Mash-up, the hip term of the day, seems so horribly inadequate. Plus the term is overused. I first heard it in reference to a style of musical mixing that involved taking two tunes and beat-maching them while intersampling parts like lyrics and vocals. That in itself is a fun art form, if somewhat copyright-transgressive. But what's the relationship of that to this? Not much that I can see.

And isn't there something essential to this art in that it's placed on the net for free distribution? Wouldn't it be something different if we saw it in a movie theater, confined to our seats? Would it be different yet again if it was played on the wall of a club and we were encouraged to dance to it?

I have a lot of questions, and no answers. But I'm convinced that if this isn't being taught in design schools right now then they're doing their students a disservice.

Comments (2) + TrackBacks (0) | Category: Big Thoughts


COMMENTS

1. Melanie McBride on March 20, 2009 12:35 PM writes...

I agree that we need to teach these kinds of approaches. But you must understand the problems in education are as enormous as those in publishing. While teachers can create these kinds of projects, the use of copyrighted materials is another matter. Our school boards and other stakeholders who tell us what we can and cannot do in our classrooms make the larger decisions - like blocking websites like youtube. It's important to keep this in mind - keep the real context of teachers in mind - when talking about what we should be teaching in school. The teachers are with you 100% that we need to keep pace with what's actually going on. Unfortunately, we're not the ones ultimately making the decisions (in many cases).

I teach web production courses at the post secondary level. Right now, I'm teaching an online magazine course that offers a general, non-techie, overview of web2.0 paradigms, trends with some hands on learning (creating a blog etc). I showed the students Lessig's TED talk, which unpacks the larger ideas quite well in addition to kutiman's recent mashups. I also showed them how to create a CC license for their work and possibly use this approach for "pro-am" content licensing when they go to work for mags.

Given my current course hours (woefully inadequate) I couldn't do anything really experimental because I had to *deliver* the core and professional learnings they need for industry.

I'm currently developing my own 'mashup' curriculum based on items I have used (like Lessig's TED talk). To combine these items with activities, questions, resources for further use and specific assignments.

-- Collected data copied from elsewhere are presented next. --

-- Category keys attached to recommendation r in a pair history.
def pvCats (ps : List (String × String)) (r : String) : List String :=
  (ps.filter (fun p => p.2 == r)).map Prod.fst

-- A's row for r after history ps, as an items list.
def pvRowL (rpc : List (String × List String)) (ps : List (String × String)) (r : String) : List (String × String) :=
  rpc.map (fun c => (c.1, if c.1 ∈ pvCats ps r then "+" else " "))

def pvStepA (rpc : List (String × List String)) (d : PySem.Dict String (PySem.Dict String String)) (p : String × String) : PySem.Dict String (PySem.Dict String String) :=
  let d :=
    if d.contains p.2 then d
    else d.insert p.2 (rpc.foldl (fun row c => row.insert c.1 " ") PySem.Dict.empty)
  d.modify p.2 PySem.Dict.empty (fun row => row.insert p.1 "+")

theorem pvFoldA_eq_flat (rpc xs : List (String × List String)) (d : PySem.Dict String (PySem.Dict String String)) :
    xs.foldl (fun cpr category =>
      category.2.foldl (fun cpr recommendation =>
        let cpr :=
          if cpr.contains recommendation then cpr
          else cpr.insert recommendation
            (rpc.foldl (fun row c => row.insert c.1 " ") PySem.Dict.empty)
        cpr.modify recommendation PySem.Dict.empty (fun row => row.insert category.1 "+")
      ) cpr) d
    = (pvFlat xs).foldl (pvStepA rpc) d := by
  induction xs generalizing d with
  | nil => rfl
  | cons c t ih =>
      simp only [List.foldl_cons, pvFlat, List.flatMap_cons, List.foldl_append, List.foldl_map, ih]
      rfl
-- membership in a grpB group
theorem mem_grpB (pset : List (List Char)) (cs : List Char) (i : Int) (q : Int × Int)
    (h : q ∈ grpB pset cs i) :
    q.1 = i ∧ 1 ≤ q.2 ∧ q.2 ≤ 5 ∧ i + q.2 ≤ (cs.length : Int) ∧ cand pset cs i q.2 = true := by
  rcases List.mem_filterMap.mp h with ⟨L, hL, hq⟩
  have hb := PySem.List.mem_pyRange_one.mp hL
  have hmin : L ≤ min 5 ((cs.length : Int) - i) := by omega
  have h5 : L ≤ (5 : Int) := le_trans hmin (min_le_left _ _)
  have hn : L ≤ (cs.length : Int) - i := le_trans hmin (min_le_right _ _)
  by_cases hc : cand pset cs i L = true
  · simp only [hc, if_true, Option.some.injEq] at hq
    subst hq
    exact ⟨rfl, hb.1, h5, by omega, hc⟩
  · simp [hc] at hq

-- B's nested foldl is foldl of upd over the flattened candidate list
theorem inner_foldl_eq (pset : List (List Char)) (cs : List Char) (i : Int)
    (l : List Int) (acc : Option (Int × Int)) :
    l.foldl (fun b L =>
      if cand pset cs i L && (match b with | none => true | some p => decide (p.2 < L))
      then some (i, L) else b) acc
    = (l.filterMap (fun L => if cand pset cs i L then some (i, L) else none)).foldl upd acc := by
  induction l generalizing acc with
  | nil => rfl
  | cons L t ih =>
    by_cases hc : cand pset cs i L = true
    · simp only [List.foldl_cons, List.filterMap_cons, hc, if_true, Bool.true_and]
      rw [ih]
      rfl
    · simp only [List.foldl_cons, List.filterMap_cons, hc]
      simp only [Bool.false_eq_true, if_false, Bool.false_and]
      exact ih acc

-- foldl over a flatMap is the nested foldl (shape of B's two nested loops)
theorem foldl_flatMap' {a b g : Type} (l : List a) (f : a -> List b) (st : g -> b -> g) (init : g) :
    (l.flatMap f).foldl st init = l.foldl (fun acc x => (f x).foldl st acc) init := by
  induction l generalizing init with
  | nil => rfl
  | cons x t ih => simp only [List.flatMap_cons, List.foldl_append, List.foldl_cons, ih]

theorem bestB_eq_foldl_pairs (pset : List (List Char)) (cs : List Char) :
    bestB pset cs = (pairs pset cs).foldl upd none := by
  unfold bestB pairs
  rw [foldl_flatMap']
  apply PySem.List.foldl_congr_mem
  intro b i _
  exact inner_foldl_eq pset cs i _ b

-- upd-foldl facts
theorem foldl_upd_keep (l : List (Int × Int)) (p : Int × Int)
    (h : ∀ q ∈ l, q.2 ≤ p.2) :
    l.foldl upd (some p) = some p := by
  induction l with
  | nil => rfl
  | cons q t ih =>
    have hq := h q (by simp)
    have : upd (some p) q = some p := by
      simp only [upd]
      simp [not_lt.mpr hq]
    rw [List.foldl_cons, this]
    exact ih (fun r hr => h r (by simp [hr]))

The most educators can do right now is to build new works around mashup culture -- to take, for example, the kutiman video and create some activities, questions and assignments for students to "riff" off of that work and think about these things beyond passive consumption (entertainment products).

Permalink to Comment

2. DrWex on March 20, 2009 2:11 PM writes...

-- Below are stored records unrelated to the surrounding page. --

-- ===== LEMMAS AND PROOFS =====

-- A's inner section scan = a fold of appends over the filtered hits, plus last/found bookkeeping
theorem pv_inner_char (page p : String) : ∀ (sections : List String)
    (d : PySem.Dict String (List String)) (last : String) (found : Bool),
    sections.foldl
      (fun (st2 : PySem.Dict String (List String) × String × Bool) s =>
        if PySem.Str.isIn s p then (st2.1.modify s [] (· ++ [page]), s, true) else st2)
      (d, last, found)
    = ((sections.filter (fun s => PySem.Str.isIn s p)).foldl
         (fun d s => d.modify s [] (· ++ [page])) d,
       (sections.filter (fun s => PySem.Str.isIn s p)).getLastD last,
       found || !(sections.filter (fun s => PySem.Str.isIn s p)).isEmpty) := by
  intro sections
  induction sections with
  | nil => intro d last found; simp
  | cons a t ih =>
    intro d last found
    rw [List.foldl_cons]
    by_cases h : PySem.Str.isIn a p = true
    · rw [if_pos h, ih]
      have h' : PySem.Chars.isIn a.toList p.toList = true := by simpa using h
      rw [show List.filter (fun s => PySem.Str.isIn s p) (a :: t)
            = a :: List.filter (fun s => PySem.Str.isIn s p) t from by
        simp [h']]
      refine congrArg₂ Prod.mk rfl (congrArg₂ Prod.mk ?_ ?_)
      · rw [List.getLastD_cons]
      · simp
    · rw [if_neg h, ih]
      have h' : PySem.Chars.isIn a.toList p.toList = false := by
        simpa using h
      rw [show List.filter (fun s => PySem.Str.isIn s p) (a :: t)
            = List.filter (fun s => PySem.Str.isIn s p) t from by
        simp [h']]

-- get? on a dict of the mapped form
theorem pv_get?_mapped (G : String → List String) (k : String) : ∀ (L : List String),
    (PySem.Dict.mk (L.map (fun s => (s, G s)))).get? k
    = if k ∈ L then some (G k) else none := by
  intro L
  induction L with
  | nil => simp [PySem.Dict.get?]
  | cons a t ih =>
    by_cases h : a = k
    · subst h; simp [PySem.Dict.get?]
    · simp [PySem.Dict.get?, h, Ne.symm h] at ih ⊢
      simpa [PySem.Dict.get?] using ih

-- modify on a dict of the mapped form keeps the form
theorem pv_modify_mapped (G : String → List String) (k : String) (f : List String → List String) :
    ∀ (L : List String), k ∈ L →
    (PySem.Dict.mk (L.map (fun s => (s, G s)))).modify k [] f
    = PySem.Dict.mk (L.map (fun s => (s, if s = k then f (G k) else G s))) := by
  intro L hk
  have hget : (PySem.Dict.mk (L.map (fun s => (s, G s)))).getD k [] = G k := by
    simp [PySem.Dict.getD, pv_get?_mapped, hk]
  have hcont : (PySem.Dict.mk (L.map (fun s => (s, G s)))).contains k = true := by
    simp [PySem.Dict.contains, List.any_map, List.any_eq_true]
    exact hk
  simp only [PySem.Dict.modify, PySem.Dict.insert, hcont, if_true, hget]
  congr 1
  simp only [List.map_map]
  apply List.map_congr_left
  intro s _
  by_cases h : s = k
  · subst h; simp
  · simp [Function.comp, h]

-- folding the per-page appends over the hits list keeps the mapped form
theorem pv_hitsfold_mapped (page : String) : ∀ (hs : List String) (L : List String)
    (G : String → List String), (∀ s ∈ hs, s ∈ L) →
    hs.foldl (fun d s => d.modify s [] (· ++ [page]))
      (PySem.Dict.mk (L.map (fun s => (s, G s))))
    = PySem.Dict.mk (L.map (fun s =>
        (s, G s ++ (hs.filter (fun h => h == s)).map (fun _ => page)))) := by
  intro hs
  induction hs with
  | nil => intro L G _; simp
  | cons h t ih =>
    intro L G hmem
    have hh : h ∈ L := hmem h (by simp)
    rw [List.foldl_cons, pv_modify_mapped G h (· ++ [page]) L hh]
    rw [ih L _ (fun s hs => hmem s (by simp [hs]))]
    congr 1
    apply List.map_congr_left
    intro s _
    by_cases hsk : s = h
    · subst hsk; simp
    · simp [hsk, Ne.symm hsk]

-- pvGroup over an extended assignment list
theorem pv_group_append (assigns : List (String × List String)) (page : String)
    (hs : List String) (s : String) :
    pvGroup (assigns ++ [(page, hs)]) s
    = pvGroup assigns s ++ (hs.filter (fun h => h == s)).map (fun _ => page) := by
  simp [pvGroup]

-- A's (dict, last) state is the mapped image of B's (assigns, last) state
def pvMapped (sections : List String) (assigns : List (String × List String)) :
    PySem.Dict String (List String) :=
  PySem.Dict.mk ((PySem.List.dedup sections).map (fun s => (s, pvGroup assigns s)))

theorem pv_step_last (sections : List String) (assigns : List (String × List String))
    (last page : String) (hlast : last ∈ sections) :
    (pvBStep sections (assigns, last) page).2 ∈ sections := by
  simp only [pvBStep]
  by_cases hempty : (sections.filter (fun s => PySem.Str.isIn s (pvNorm page))).isEmpty = true
  · rw [if_pos hempty]
    exact hlast
  · rw [if_neg hempty]
    have hne : sections.filter (fun s => PySem.Str.isIn s (pvNorm page)) ≠ [] := by
      simpa [List.isEmpty_iff] using hempty
    have hmem : (sections.filter (fun s => PySem.Str.isIn s (pvNorm page))).getLastD last
        ∈ sections.filter (fun s => PySem.Str.isIn s (pvNorm page)) := by
      rw [List.getLastD_eq_getLast?, List.getLast?_eq_some_getLast hne, Option.getD_some]
      exact List.getLast_mem hne
    exact (List.mem_filter.mp hmem).1

theorem pv_step_dict (sections : List String) (assigns : List (String × List String))
    (last page : String) (hlast : last ∈ sections) :
    pvAStep sections (pvMapped sections assigns, last) page
    = (pvMapped sections ((pvBStep sections (assigns, last) page).1),
       (pvBStep sections (assigns, last) page).2) := by
  have hmemL : ∀ s ∈ sections, s ∈ PySem.List.dedup sections := by
    intro s hs; simpa [PySem.List.mem_dedup] using hs
  simp only [pvAStep, pvBStep, pvMapped, pvNorm]
  rw [pv_inner_char]
  by_cases hempty : (sections.filter
      (fun s => PySem.Str.isIn s (PySem.Str.strip (PySem.Str.replace page "\n" "")))).isEmpty = true
  · have hnil := List.isEmpty_iff.mp hempty
    rw [hnil]
    simp only [List.foldl_nil, List.getLastD_nil, List.isEmpty_nil, Bool.not_true,
      Bool.or_false, if_true]
    rw [pv_modify_mapped (fun s => pvGroup assigns s) last (· ++ [page]) _ (hmemL last hlast)]
    refine congrArg₂ Prod.mk ?_ rfl
    congr 1
    apply List.map_congr_left
    intro s _
    rw [pv_group_append]
    by_cases hs : s = last
    · subst hs; simp
    · have hne' : (last == s) = false := beq_eq_false_iff_ne.mpr (Ne.symm hs)
      simp [List.filter, hne', hs]
  · have hfalse : (sections.filter
        (fun s => PySem.Str.isIn s (PySem.Str.strip (PySem.Str.replace page "\n" "")))).isEmpty = false := by
      simpa using hempty
    simp only [hfalse, Bool.not_false, Bool.or_true, Bool.false_eq_true,
      if_true, if_false]
    rw [pv_hitsfold_mapped page _ _ _
      (fun s hs => hmemL s (List.mem_filter.mp hs).1)]
    refine congrArg₂ Prod.mk ?_ rfl
    congr 1
    apply List.map_congr_left
    intro s _
    rw [pv_group_append]

theorem pv_main_inv (sections : List String) : ∀ (pages : List String)
    (assigns : List (String × List String)) (last : String), last ∈ sections →
    pages.foldl (pvAStep sections) (pvMapped sections assigns, last)
    = (pvMapped sections ((pages.foldl (pvBStep sections) (assigns, last)).1),
       (pages.foldl (pvBStep sections) (assigns, last)).2) := by
  intro pages
  induction pages with
  | nil => intro assigns last _; rfl
  | cons page rest ih =>
    intro assigns last hlast
    rw [List.foldl_cons, pv_step_dict sections assigns last page hlast, List.foldl_cons]
    exact ih (pvBStep sections (assigns, last) page).1
      (pvBStep sections (assigns, last) page).2
      (pv_step_last sections assigns last page hlast)

-- building the initial dict: inserting [] for every section = the mapped dict over the growing key set
theorem pv_init_dict : ∀ (sections : List String) (L0 : List String),
    sections.foldl (fun d s => d.insert s ([] : List String))
      (PySem.Dict.mk (L0.map (fun s => (s, ([] : List String)))))
    = PySem.Dict.mk ((sections.foldl PySem.Set.add L0).map (fun s => (s, []))) := by
  intro sections
  induction sections with
  | nil => intro L0; rfl
  | cons a t ih =>
    intro L0
    rw [List.foldl_cons, List.foldl_cons]
    have hins : (PySem.Dict.mk (L0.map (fun s => (s, ([] : List String))))).insert a []
        = PySem.Dict.mk ((PySem.Set.add L0 a).map (fun s => (s, []))) := by
      by_cases hmem : a ∈ L0
      · have hcont : (PySem.Dict.mk (L0.map (fun s => (s, ([] : List String))))).contains a = true := by
          simp [PySem.Dict.contains, List.any_map, List.any_eq_true]
          exact hmem
        simp only [PySem.Dict.insert, hcont, if_true, PySem.Set.add]
        have hc : PySem.Set.contains L0 a = true := by
          simp [PySem.Set.contains, hmem]
        rw [hc]
        simp only [if_true]
        congr 1
        simp only [List.map_map]
        apply List.map_congr_left
        intro s _
        by_cases hs : s = a
        · subst hs; simp
        · simp [Function.comp, hs]
      · have hcont : (PySem.Dict.mk (L0.map (fun s => (s, ([] : List String))))).contains a = false := by
          simp [PySem.Dict.contains, List.any_map]
          exact fun x hx hxa => hmem (hxa ▸ hx)
        simp only [PySem.Dict.insert, hcont, Bool.false_eq_true, if_false, PySem.Set.add]
        have hc : PySem.Set.contains L0 a = false := by
          simp [PySem.Set.contains, hmem]
        rw [hc]
        simp
    rw [hins, ih]

-- ===== VERDICT (by name: the statement is the Claim_ definition above) =====
theorem split_by_section_spec : Claim_equal_split_by_section := by
  unfold Claim_equal_split_by_section
  intro pages sections _ hpre
  unfold Spec_split_by_section split_by_section split_by_section_alt
  have h0 : sections.foldl (fun d s => d.insert s ([] : List String)) PySem.Dict.empty
      = pvMapped sections [] := by
    have h := pv_init_dict sections []
    simpa [pvMapped, pvGroup, PySem.List.dedup, PySem.Set.ofList, PySem.Set.empty,
      PySem.Dict.empty] using h
  have hhead : sections.headD "" ∈ sections := by
    cases sections with
    | nil => exact absurd rfl hpre
    | cons a t => simp
  show (pages.foldl (pvAStep sections)
      (sections.foldl (fun d s => d.insert s ([] : List String)) PySem.Dict.empty,
       sections.headD "")).1.items
    = (PySem.List.dedup sections).map
        (fun s => (s, pvGroup ((pages.foldl (pvBStep sections) ([], sections.headD "")).1) s))
  rw [h0, pv_main_inv sections pages [] (sections.headD "") hhead]
  rfl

First, thanks for contributing your perspective. It's nice to know that some of my readers are out and teaching about this stuff.

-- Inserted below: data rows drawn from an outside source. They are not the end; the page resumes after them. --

-- pv_equiv track=rewrite | github.com/BhandariSakshi/Python-Program | StringMoveHash.py | move_hash
-- ===== SOURCE A (Python) =====
-- def move_hash(s):
--     hashes = ""
--     others = ""
--
--     for ch in s:
--         if ch == '#':
--             hashes += ch
--         else:
--             others += ch
--
--     return hashes + others
-- ===== SOURCE B (Python) =====
-- def move_hash(s):
--     return '#' * s.count('#') + s.replace('#', '')
-- ===== Notes on version B (the rewrite author's own statement) =====
-- stated objective: faster
-- what changed: Replaces the character-by-character classifying loop that grows two strings by repeated concatenation with two library scans: a count of hash characters to build the prefix and a replace that deletes them to keep the rest.
import Mathlib
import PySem

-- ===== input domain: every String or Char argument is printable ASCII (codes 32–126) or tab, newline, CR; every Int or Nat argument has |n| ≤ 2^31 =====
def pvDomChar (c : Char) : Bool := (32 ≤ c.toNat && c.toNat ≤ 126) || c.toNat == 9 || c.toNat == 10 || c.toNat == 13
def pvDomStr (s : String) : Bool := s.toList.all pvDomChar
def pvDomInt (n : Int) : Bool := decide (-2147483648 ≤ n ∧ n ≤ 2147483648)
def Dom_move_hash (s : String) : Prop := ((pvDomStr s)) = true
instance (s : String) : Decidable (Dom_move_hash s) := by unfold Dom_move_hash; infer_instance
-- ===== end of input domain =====

-- B replaces A's character-by-character classifying loop (which grows two strings by
-- repeated concatenation) with two library scans, a count and a replace; measured faster.

-- ===== PORT A =====
-- the loop with its two string accumulators (strings as List Char)
def move_hash (s : String) : String :=
  let r := s.toList.foldl
    (fun (p : List Char × List Char) ch =>
      if ch == '#' then (p.1 ++ [ch], p.2) else (p.1, p.2 ++ [ch]))
    ([], [])
  String.ofList (r.1 ++ r.2)

-- ===== PORT B =====
-- '#' * s.count('#') + s.replace('#', '')
def move_hash_alt (s : String) : String :=
  String.ofList (List.replicate (PySem.Str.count s "#") '#') ++ PySem.Str.replace s "#" ""

-- ===== PRECONDITION & SPEC =====
def Spec_move_hash (s : String) (out : String) : Prop := out = move_hash_alt s
instance (s : String) (out : String) : Decidable (Spec_move_hash s out) := by unfold Spec_move_hash; infer_instance

-- ===== CLAIM (what is proved, stated in full; the proofs are below) =====
def Claim_equal_move_hash : Prop := ∀ (s : String), Dom_move_hash s → Spec_move_hash s (move_hash s)

-- ===== LEMMAS AND PROOFS =====

-- A's loop: two independent accumulators, each a filter
theorem pv_foldA (l : List Char) (a b : List Char) :
    l.foldl (fun (p : List Char × List Char) ch =>
      if ch == '#' then (p.1 ++ [ch], p.2) else (p.1, p.2 ++ [ch])) (a, b)
    = (a ++ l.filter (· == '#'), b ++ l.filter (· != '#')) := by
  induction l generalizing a b with
  | nil => simp
  | cons c t ih =>
    by_cases h : c = '#'
    · subst h
      simp only [List.foldl_cons, if_pos (by decide : ('#' == '#') = true)]
      rw [ih]
      simp
    · simp only [List.foldl_cons]
      rw [if_neg (by simp [h]), ih]
      simp [List.filter_cons, h]

-- count with a single-char needle is List.count
theorem pv_count_go (l : List Char) (fuel acc : Nat) (hf : l.length ≤ fuel) :
    PySem.Chars.count.go ['#'] fuel l acc = acc + l.count '#' := by
  induction l generalizing fuel acc with
  | nil => cases fuel <;> simp [PySem.Chars.count.go]
  | cons c t ih =>
    cases fuel with
    | zero => simp at hf
    | succ f =>
      simp only [List.length_cons] at hf
      by_cases h : c = '#'
      · subst h
        show PySem.Chars.count.go ['#'] (f + 1) ('#' :: t) acc = _
        rw [PySem.Chars.count.go, if_pos (by simp [List.isPrefixOf])]
        simp only [List.length_singleton, List.drop_one, List.tail_cons]
        rw [ih f (acc + 1) (by omega)]
        simp [List.count_cons]
        omega
      · show PySem.Chars.count.go ['#'] (f + 1) (c :: t) acc = _
        rw [PySem.Chars.count.go, if_neg (by simp [List.isPrefixOf]; exact fun e => h e.symm)]
        rw [ih f acc (by omega)]
        simp [h]

-- replace single char by "" is filter
theorem pv_replace_go (l : List Char) (fuel : Nat) (acc : List Char) (hf : l.length ≤ fuel) :
    PySem.Chars.replace.go ['#'] [] fuel l acc = acc.reverse ++ l.filter (· != '#') := by
  induction l generalizing fuel acc with
  | nil => cases fuel <;> simp [PySem.Chars.replace.go]
  | cons c t ih =>
    cases fuel with
    | zero => simp at hf
    | succ f =>
      simp only [List.length_cons] at hf
      by_cases h : c = '#'
      · subst h
        show PySem.Chars.replace.go ['#'] [] (f + 1) ('#' :: t) acc = _
        rw [PySem.Chars.replace.go, if_pos (by simp [List.isPrefixOf])]
        simp only [List.length_singleton, List.drop_one, List.tail_cons, List.reverse_nil,
          List.nil_append]
        rw [ih f acc (by omega)]
        simp
      · show PySem.Chars.replace.go ['#'] [] (f + 1) (c :: t) acc = _
        rw [PySem.Chars.replace.go, if_neg (by simp [List.isPrefixOf]; exact fun e => h e.symm)]
        rw [ih f (c :: acc) (by omega)]
        simp [h]

theorem pv_count (s : String) : PySem.Str.count s "#" = s.toList.count '#' := by
  rw [PySem.Str.count_eq]
  show PySem.Chars.count s.toList ['#'] = _
  rw [PySem.Chars.count, if_neg (by simp), pv_count_go _ _ _ le_rfl]
  simp

theorem pv_replace (s : String) :
    (PySem.Str.replace s "#" "").toList = s.toList.filter (· != '#') := by
  rw [PySem.Str.toList_replace]
  show PySem.Chars.replace s.toList ['#'] [] = _
  rw [PySem.Chars.replace, if_neg (by simp), pv_replace_go _ _ _ le_rfl]
  simp

-- ===== VERDICT (by name: the statement is the Claim_ definition above) =====
theorem move_hash_spec : Claim_equal_move_hash := by
  intro s _
  unfold Spec_move_hash move_hash move_hash_alt
  apply String.ext
  simp only [pv_foldA, List.nil_append, String.toList_append, String.toList_ofList,
    pv_replace, pv_count]
  simp [← List.filter_beq]
-- ones from a closed state open one chunk spanning the whole segment
theorem pvOnes (n g : Int) (m : Nat) (len a : Nat) (hlen : 0 < len)
    (h1 : ∀ j, a ≤ j → j < a + len → m / 2 ^ j % 2 = 1)
    (out : List (Int × Int × Int)) (s e : Int) :
    (List.range' a len).foldl (pvStepA n g m) (out, false, s, e) =
      (out, true, n - (a + len - 1 : Nat) - 1, n - a - 1) := by
  obtain ⟨l, rfl⟩ : ∃ l, len = l + 1 := ⟨len - 1, by omega⟩
  rw [List.range'_succ, List.foldl_cons]
  have hb := h1 a (le_refl a) (by omega)
  simp only [pvStepA, hb, if_true, Bool.false_eq_true, if_false]
  rcases Nat.eq_zero_or_pos l with hl | hl
  · subst hl; simp
  · rw [pvOnesOpen n g m l (a + 1) hl (fun j hj1 hj2 => h1 j (by omega) (by omega))]
    congr 2
    have : a + 1 + l - 1 = a + (l + 1) - 1 := by omega
    rw [this]

-- zeros after an open chunk: the chunk is emitted (by the first zero, or by pvFinish)
theorem pvZerosClose (n g : Int) (m : Nat) (len a : Nat)
    (hz : ∀ j, a ≤ j → j < a + len → m / 2 ^ j % 2 = 0)
    (out : List (Int × Int × Int)) (s e : Int) :
    pvFinish n g ((List.range' a len).foldl (pvStepA n g m) (out, true, s, e)) =
      out ++ [(s, e, g)] := by
  rcases Nat.eq_zero_or_pos len with hl | hl
  · subst hl; simp [pvFinish]
  · obtain ⟨l, rfl⟩ : ∃ l, len = l + 1 := ⟨len - 1, by omega⟩
    rw [List.range'_succ, List.foldl_cons]
    have hb := hz a (le_refl a) (by omega)
    simp only [pvStepA, hb, Nat.zero_ne_one, if_false, if_true]
    rw [pvZeros n g m l (a + 1) (fun j hj1 hj2 => hz j (by omega) (by omega))]
    simp [pvFinish]

-- the fold only looks at the bits under the segment
theorem pvFoldCongr (n g : Int) (m m' : Nat) (len a : Nat)
    (hb : ∀ j, a ≤ j → j < a + len → m / 2 ^ j % 2 = m' / 2 ^ j % 2)
    (st : List (Int × Int × Int) × Bool × Int × Int) :
    (List.range' a len).foldl (pvStepA n g m) st = (List.range' a len).foldl (pvStepA n g m') st := by
  induction len generalizing a st with
  | zero => rfl
  | succ l ih =>
    rw [List.range'_succ, List.foldl_cons, List.foldl_cons]
    have hstep : pvStepA n g m st a = pvStepA n g m' st a := by
      simp only [pvStepA, hb a (le_refl a) (by omega)]
    rw [hstep]
    exact ih (a + 1) (fun j hj1 hj2 => hb j (by omega) (by omega)) (pvStepA n g m' st a)

-- the in_chunk flag after a fold segment is the last bit processed
theorem pvLastBit (n g : Int) (m : Nat) (len a : Nat)
    (st : List (Int × Int × Int) × Bool × Int × Int) :
    ((List.range' a len).foldl (pvStepA n g m) st).2.1 =
      (if len = 0 then st.2.1 else decide (m / 2 ^ (a + len - 1) % 2 = 1)) := by
  induction len generalizing a st with
  | zero => rfl
  | succ l ih =>
    rw [List.range'_succ, List.foldl_cons, ih (a + 1) (pvStepA n g m st a)]
    rcases Nat.eq_zero_or_pos l with hl | hl
    · subst hl
      simp only [Nat.add_sub_cancel, reduceIte]
      obtain ⟨out, c, s, e⟩ := st
      by_cases hb : m / 2 ^ a % 2 = 1
      · simp [pvStepA, hb]
      · cases c <;> simp [pvStepA, hb]
    · have h1 : ¬(l = 0) := by omega
      have h2 : ¬(l + 1 = 0) := by omega
      simp only [h1, h2, if_false]
      have h3 : a + 1 + l - 1 = a + (l + 1) - 1 := by omega
      rw [h3]

-- bit j of r + t·2^c equals bit j of r, for j < c
theorem pvBitAddMul (r t j c : Nat) (hj : j < c) :
    (r + t * 2 ^ c) / 2 ^ j % 2 = r / 2 ^ j % 2 := by
  have hc : 2 ^ c = 2 ^ (c - j - 1) * 2 * 2 ^ j := by
    rw [Nat.mul_assoc, ← Nat.pow_succ']
    rw [← Nat.pow_add]
    congr 1
    omega
  rw [hc, ← Nat.mul_assoc, Nat.add_mul_div_right _ _ (Nat.two_pow_pos j),
    ← Nat.mul_assoc, Nat.add_mul_mod_self_right]

-- the top bit of a number in [2^h, 2^(h+1)) is 1
theorem pvTopBit (y h : Nat) (h1 : 2 ^ h ≤ y) (h2 : y < 2 ^ (h + 1)) :
    y / 2 ^ h % 2 = 1 := by
  have hd : y / 2 ^ h = 1 := by
    have := Nat.div_add_mod y (2 ^ h)
    have hm := Nat.mod_lt y (Nat.two_pow_pos h)
    have : 1 ≤ y / 2 ^ h := Nat.le_div_iff_mul_le (Nat.two_pow_pos h) |>.mpr (by omega)
    have : y / 2 ^ h < 2 := Nat.div_lt_iff_lt_mul (Nat.two_pow_pos h) |>.mpr (by
      rw [Nat.pow_succ] at h2; omega)
    omega
  rw [hd]

-- bit j of the h-bit complement 2^h - 1 - x is the complement of bit j of x
theorem pvCompBit (x h j : Nat) (hx : x < 2 ^ h) (hj : j < h) :
    (2 ^ h - 1 - x) / 2 ^ j % 2 = 1 - x / 2 ^ j % 2 := by
  have h2j := Nat.two_pow_pos j
  have hpow : 2 ^ (h - j) * 2 ^ j = 2 ^ h := by
    rw [← Nat.pow_add]
    congr 1
    omega
  have hx1 := Nat.div_add_mod' x (2 ^ j)
  have hxmod := Nat.mod_lt x h2j
  have hCE : x / 2 ^ j < 2 ^ (h - j) :=
    Nat.div_lt_iff_lt_mul h2j |>.mpr (by rw [hpow]; exact hx)
  have hkey : (2 ^ h - 1 - x) / 2 ^ j = 2 ^ (h - j) - 1 - x / 2 ^ j := by
    apply Nat.div_eq_of_lt_le
    · rw [Nat.sub_mul, Nat.sub_mul, Nat.one_mul, hpow]
      omega
    · rw [Nat.succ_mul, Nat.sub_mul, Nat.sub_mul, Nat.one_mul, hpow]
      omega
  rw [hkey]
  have heven : 2 ^ (h - j) = 2 * 2 ^ (h - j - 1) := by
    rw [← Nat.pow_succ']
    congr 1
    omega
  omega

Of course you're right - having taught some courses (at adjunct positions in local universities) I know how much work it is just to create one course. And I sympathize with your struggles to bring overly conservative administration staff into the 21st century.

Finally, I'm glad to hear you're challenging your students to riff on this kind of thing. I imagine that 99% of them don't have any more idea what to make of it than I do, but somewhere out there I'm betting there are brilliant individuals who can bring new insights if people like you can keep exposing them to new stuff.